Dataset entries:
-- pv_equiv track=rewrite | github.com/genesisdayrit/gen-intelligence | app/tests/test_todoist_completed.py | find_daily_review_end
-- ===== SOURCE A (Python) =====
-- def find_daily_review_end(content):
--     """Find the index after Daily Review's ending '---'.
--
--     Returns the character index right after the '---' line, or None if not found.
--     """
--     lines = content.split('\n')
--     in_daily_review = False
--     char_count = 0
--
--     for i, line in enumerate(lines):
--         if 'Daily Review:' in line:
--             in_daily_review = True
--
--         if in_daily_review and line.strip() == '---':
--             char_count += len(line) + 1
--             return char_count
--
--         char_count += len(line) + 1
--
--     return None
-- ===== SOURCE B (Python) =====
-- def find_daily_review_end(content):
--     """Find the index after Daily Review's ending '---'.
--
--     Returns the character index right after the '---' line, or None if not found.
--     """
--     lines = content.split('\n')
--     start = None
--     for i, line in enumerate(lines):
--         if 'Daily Review:' in line:
--             start = i
--             break
--     if start is None:
--         return None
--     for j in range(start, len(lines)):
--         if lines[j].strip() == '---':
--             return len('\n'.join(lines[:j + 1])) + 1
--     return None
-- ===== Notes on version B (the rewrite author's own statement) =====
-- stated objective: alternative
-- what changed: Replaced the single pass that threads an in_daily_review flag and a running character counter through every line by two sequential scans (find the 'Daily Review:' line, then the first '---' line from there) with the return offset computed afterwards as len('\n'.join(lines[:j+1])) + 1.
import Mathlib
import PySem

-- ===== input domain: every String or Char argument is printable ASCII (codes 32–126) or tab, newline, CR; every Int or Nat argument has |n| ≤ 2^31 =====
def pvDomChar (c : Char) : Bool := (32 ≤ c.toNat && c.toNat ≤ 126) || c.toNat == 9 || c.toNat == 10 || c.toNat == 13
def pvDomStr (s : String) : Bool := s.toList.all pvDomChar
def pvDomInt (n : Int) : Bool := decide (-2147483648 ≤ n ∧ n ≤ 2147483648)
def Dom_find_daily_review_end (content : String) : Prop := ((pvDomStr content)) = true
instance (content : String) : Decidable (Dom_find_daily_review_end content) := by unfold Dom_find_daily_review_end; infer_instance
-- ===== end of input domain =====

-- B replaces A's flag-and-counter single pass by two sequential scans plus an
-- offset computed from '\n'.join; alternative decomposition, same cost.

-- shared line tests: 'Daily Review:' in line, and line.strip() == '---'
def pvHasDR (l : String) : Bool := PySem.Str.isIn "Daily Review:" l
def pvIsSep (l : String) : Bool := PySem.Str.strip l == "---"

-- ===== PORT A =====
-- the for-loop of A: state = (in_daily_review, char_count)
def pvAgo : List String → Bool → Int → Option Int
  | [], _, _ => none
  | line :: rest, indr, cc =>
    let indr' := indr || pvHasDR line
    if indr' && pvIsSep line then some (cc + PySem.Str.len line + 1)
    else pvAgo rest indr' (cc + PySem.Str.len line + 1)

def find_daily_review_end (content : String) : Option Int :=
  let lines := (PySem.Str.split? content "\n").getD []   -- sep "\n" ≠ "": split? is always some
  pvAgo lines false 0

-- ===== PORT B =====
-- first loop of Source B: index of the first line containing 'Daily Review:'
def pvFindStart : List String → Nat → Option Nat
  | [], _ => none
  | l :: rest, i => if pvHasDR l then some i else pvFindStart rest (i + 1)

-- second loop of Source B: first j ≥ start with lines[j].strip() == '---'
def pvFindSep : List String → Nat → Option Nat
  | [], _ => none
  | l :: rest, j => if pvIsSep l then some j else pvFindSep rest (j + 1)

def find_daily_review_end_alt (content : String) : Option Int :=
  let lines := (PySem.Str.split? content "\n").getD []
  match pvFindStart lines 0 with
  | none => none
  | some s =>
      (pvFindSep (lines.drop s) s).map
        (fun j => PySem.Str.len (PySem.Str.join "\n" (lines.take (j + 1))) + 1)

-- ===== PRECONDITION & SPEC =====
def Spec_find_daily_review_end (content : String) (out : Option Int) : Prop := out = find_daily_review_end_alt content
instance (content : String) (out : Option Int) : Decidable (Spec_find_daily_review_end content out) := by unfold Spec_find_daily_review_end; infer_instance

-- ===== CLAIM (what is proved, stated in full; the proofs are below) =====
def Claim_equal_find_daily_review_end : Prop := ∀ (content : String), Dom_find_daily_review_end content → Spec_find_daily_review_end content (find_daily_review_end content)

-- ===== LEMMAS AND PROOFS =====

-- sum of len(line)+1 over a list of lines: A's char_count over a consumed prefix
def pvCsum (xs : List String) : Int := (xs.map (fun l => PySem.Str.len l + 1)).sum

theorem pvCsum_cons (x : List String) (l : String) :
    pvCsum (l :: x) = PySem.Str.len l + 1 + pvCsum x := by
  simp [pvCsum]

theorem pvFindSep_shift (ls : List String) : ∀ k,
    pvFindSep ls k = (pvFindSep ls 0).map (fun j => j + k) := by
  induction ls with
  | nil => intro k; rfl
  | cons l rest ih =>
    intro k
    simp only [pvFindSep]
    split_ifs with h
    · simp
    · rw [ih (k + 1), ih 1, Option.map_map]
      cases pvFindSep rest 0 with
      | none => rfl
      | some j => simp; omega

theorem pvFindStart_shift (ls : List String) : ∀ k,
    pvFindStart ls k = (pvFindStart ls 0).map (fun j => j + k) := by
  induction ls with
  | nil => intro k; rfl
  | cons l rest ih =>
    intro k
    simp only [pvFindStart]
    split_ifs with h
    · simp
    · rw [ih (k + 1), ih 1, Option.map_map]
      cases pvFindStart rest 0 with
      | none => rfl
      | some j => simp; omega

-- A's loop once the flag is set: first '---' line, char_count of the prefix through it
theorem pvAgo_true (ls : List String) : ∀ cc,
    pvAgo ls true cc = (pvFindSep ls 0).map (fun j => cc + pvCsum (ls.take (j + 1))) := by
  induction ls with
  | nil => intro cc; rfl
  | cons l rest ih =>
    intro cc
    simp only [pvAgo, pvFindSep, Bool.true_or, Bool.true_and]
    split_ifs with h
    · simp [pvCsum]; ring
    · rw [ih, pvFindSep_shift rest 1, Option.map_map]
      cases pvFindSep rest 0 with
      | none => rfl
      | some j =>
        simp only [Option.map_some, Option.some.injEq, Function.comp_apply]
        rw [List.take_succ_cons, pvCsum_cons]
        ring

-- A's loop before the flag is set, versus B's two scans (with B's offset as pvCsum)
theorem pvAgo_false (ls : List String) : ∀ cc,
    pvAgo ls false cc =
      match pvFindStart ls 0 with
      | none => none
      | some s => (pvFindSep (ls.drop s) 0).map (fun j => cc + pvCsum (ls.take (s + j + 1))) := by
  induction ls with
  | nil => intro cc; rfl
  | cons l rest ih =>
    intro cc
    by_cases hd : pvHasDR l = true
    · have step : pvAgo (l :: rest) false cc = pvAgo (l :: rest) true cc := by
        simp [pvAgo, hd]
      rw [step, pvAgo_true]
      simp [pvFindStart, hd]
    · simp only [pvAgo, hd, Bool.or_false, Bool.false_and, Bool.false_eq_true, if_false,
        pvFindStart]
      rw [ih, pvFindStart_shift rest 1]
      cases pvFindStart rest 0 with
      | none => rfl
      | some s =>
        simp only [Option.map_some]
        have hdrop : (l :: rest).drop (s + 1) = rest.drop s := by simp
        rw [hdrop]
        cases pvFindSep (rest.drop s) 0 with
        | none => rfl
        | some j =>
          simp only [Option.map_some, Option.some.injEq]
          have htake : (l :: rest).take (s + 1 + j + 1) = l :: rest.take (s + j + 1) := by
            have : s + 1 + j + 1 = (s + j + 1) + 1 := by omega
            rw [this, List.take_succ_cons]
          rw [htake, pvCsum_cons]
          ring

-- len('\n'.join(xs)) + 1 = Σ (len(x)+1) for nonempty xs
theorem pvJoinLen : ∀ (xs : List String), xs ≠ [] →
    PySem.Str.len (PySem.Str.join "\n" xs) + 1 = pvCsum xs := by
  intro xs
  induction xs with
  | nil => intro h; exact absurd rfl h
  | cons x rest ih =>
    intro _
    cases rest with
    | nil =>
      simp [PySem.Str.len_eq, PySem.Str.toList_join, PySem.Chars.join_singleton, pvCsum]
    | cons y t =>
      have ihr := ih (by simp)
      rw [pvCsum_cons, ← ihr]
      simp only [PySem.Str.len_eq, PySem.Str.toList_join, List.map_cons] at *
      rw [PySem.Chars.join_cons_cons]
      simp only [List.length_append]
      have h1 : ("\n" : String).toList.length = 1 := by decide
      rw [h1]
      push_cast
      ring

-- the whole claim, over the shared list of lines
theorem pvMain (lines : List String) :
    pvAgo lines false 0 =
      match pvFindStart lines 0 with
      | none => none
      | some s =>
          (pvFindSep (lines.drop s) s).map
            (fun j => PySem.Str.len (PySem.Str.join "\n" (lines.take (j + 1))) + 1) := by
  rw [pvAgo_false]
  cases hs : pvFindStart lines 0 with
  | none => rfl
  | some s =>
    simp only
    rw [pvFindSep_shift (lines.drop s) s]
    cases pvFindSep (lines.drop s) 0 with
    | none => rfl
    | some j =>
      simp only [Option.map_some, Option.some.injEq]
      have hne : lines.take (j + s + 1) ≠ [] := by
        cases hlines : lines with
        | nil => rw [hlines] at hs; exact absurd hs (by simp [pvFindStart])
        | cons a t => simp [List.take_succ_cons]
      rw [pvJoinLen (lines.take (j + s + 1)) hne]
      have harith : s + j + 1 = j + s + 1 := by omega
      rw [harith]
      ring

-- ===== VERDICT (by name: the statement is the Claim_ definition above) =====
theorem find_daily_review_end_spec : Claim_equal_find_daily_review_end := by
  intro content _
  unfold Spec_find_daily_review_end find_daily_review_end find_daily_review_end_alt
  exact pvMain ((PySem.Str.split? content "\n").getD [])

● Try it
Would you print, exactly as written, every line above from the one holding "def find_daily_review_end_alt (content" through the one holding "-- ===== CLAIM", with both included and no other lines?

● Expected answer
def find_daily_review_end_alt (content : String) : Option Int :=
  let lines := (PySem.Str.split? content "\n").getD []
  match pvFindStart lines 0 with
  | none => none
  | some s =>
      (pvFindSep (lines.drop s) s).map
        (fun j => PySem.Str.len (PySem.Str.join "\n" (lines.take (j + 1))) + 1)

-- ===== PRECONDITION & SPEC =====
def Spec_find_daily_review_end (content : String) (out : Option Int) : Prop := out = find_daily_review_end_alt content
instance (content : String) (out : Option Int) : Decidable (Spec_find_daily_review_end content out) := by unfold Spec_find_daily_review_end; infer_instance

-- ===== CLAIM (what is proved, stated in full; the proofs are below) =====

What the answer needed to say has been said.